Barron, Doudna, and Weissman will discuss the new laboratory at a STAT Plus event in San Francisco on Thursday night.
 
It's important to remember that most of the time, when a genetic alteration seems related to a disease or some other physical change, researchers don't know why, what it does, or even what gene is involved. It may not be part of the relevant gene, for instance - it could just be next to it.
 
Weissman's work focuses on how CRISPR can change this in a way that was completely impossible before. The technology allows individual changes to be made in DNA in cells, and to see how they change. GSK's Barron foresees pairing this information with machine learning to create giant interaction maps that will tell pharmaceutical companies where to direct their resources. "It's fundamentally a belief, a strongly held belief, that technology really does drive innovation," said Barron.
 
Barron also said he hoped the collaboration would create a middle ground in how GSK works with researchers.
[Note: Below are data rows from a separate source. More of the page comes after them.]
-- pv_equiv track=rewrite | github.com/acapbumble/Data-Structure-Algorithm-2 | measure_performance.py | distribute_power_plant_load
-- ===== SOURCE A (Python) =====
-- def distribute_power_plant_load(power_plants, loads):
--     n = len(power_plants)
--     m = len(loads)
--     dp = [[0 for j in range(m + 1)] for i in range(n + 1)]
--
--     for i in range(1, n + 1):
--         for j in range(1, m + 1):
--             if loads[j - 1] <= power_plants[i - 1]:
--                 dp[i][j] = max(dp[i][j - 1], dp[i - 1][j - 1] + loads[j - 1])
--             else:
--                 dp[i][j] = dp[i][j - 1]
--
--     return dp[n][m]
-- ===== SOURCE B (Python) =====
-- def distribute_power_plant_load(power_plants, loads):
--     # Top-down memoized recursion: solve(i, j) = best sum using the first i
--     # plants and first j loads; only demanded cells are computed.
--     memo = {}
--
--     def solve(i, j):
--         if i == 0 or j == 0:
--             return 0
--         if (i, j) not in memo:
--             r = solve(i, j - 1)
--             if loads[j - 1] <= power_plants[i - 1]:
--                 r = max(r, solve(i - 1, j - 1) + loads[j - 1])
--             memo[(i, j)] = r
--         return memo[(i, j)]
--
--     return solve(len(power_plants), len(loads))
-- ===== Notes on version B (the rewrite author's own statement) =====
-- stated objective: alternative
-- what changed: Replaces the bottom-up (n+1)x(m+1) table fill with a top-down memoized recursion solve(i, j) on prefix lengths that computes only the cells the final answer demands.
import Mathlib
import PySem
Right now, relationships tend to be based on one of two models: Either the company funds academics, or academics create a company. This laboratory will represent a somewhat different model.
 
That could also create challenges in managing the resulting intellectual property. The researchers said that all technologies developed by the laboratory will be made public, as will many biological discoveries. But many of the best drug targets will be licensed exclusively to GSK. Getting those details right has taken months. But Barron said that from the moment they had the discussion, the three of them were certain the new laboratory was going to happen.
 
"It's going to be a phenomenal thing," Barron said. "There was incredible excitement and I think full support and enthusiasm about putting this together, I don't know, maybe even within minutes of discussing it. I've known Jonathan for 25 years. When Jennifer and I discussed it, it just became so clear."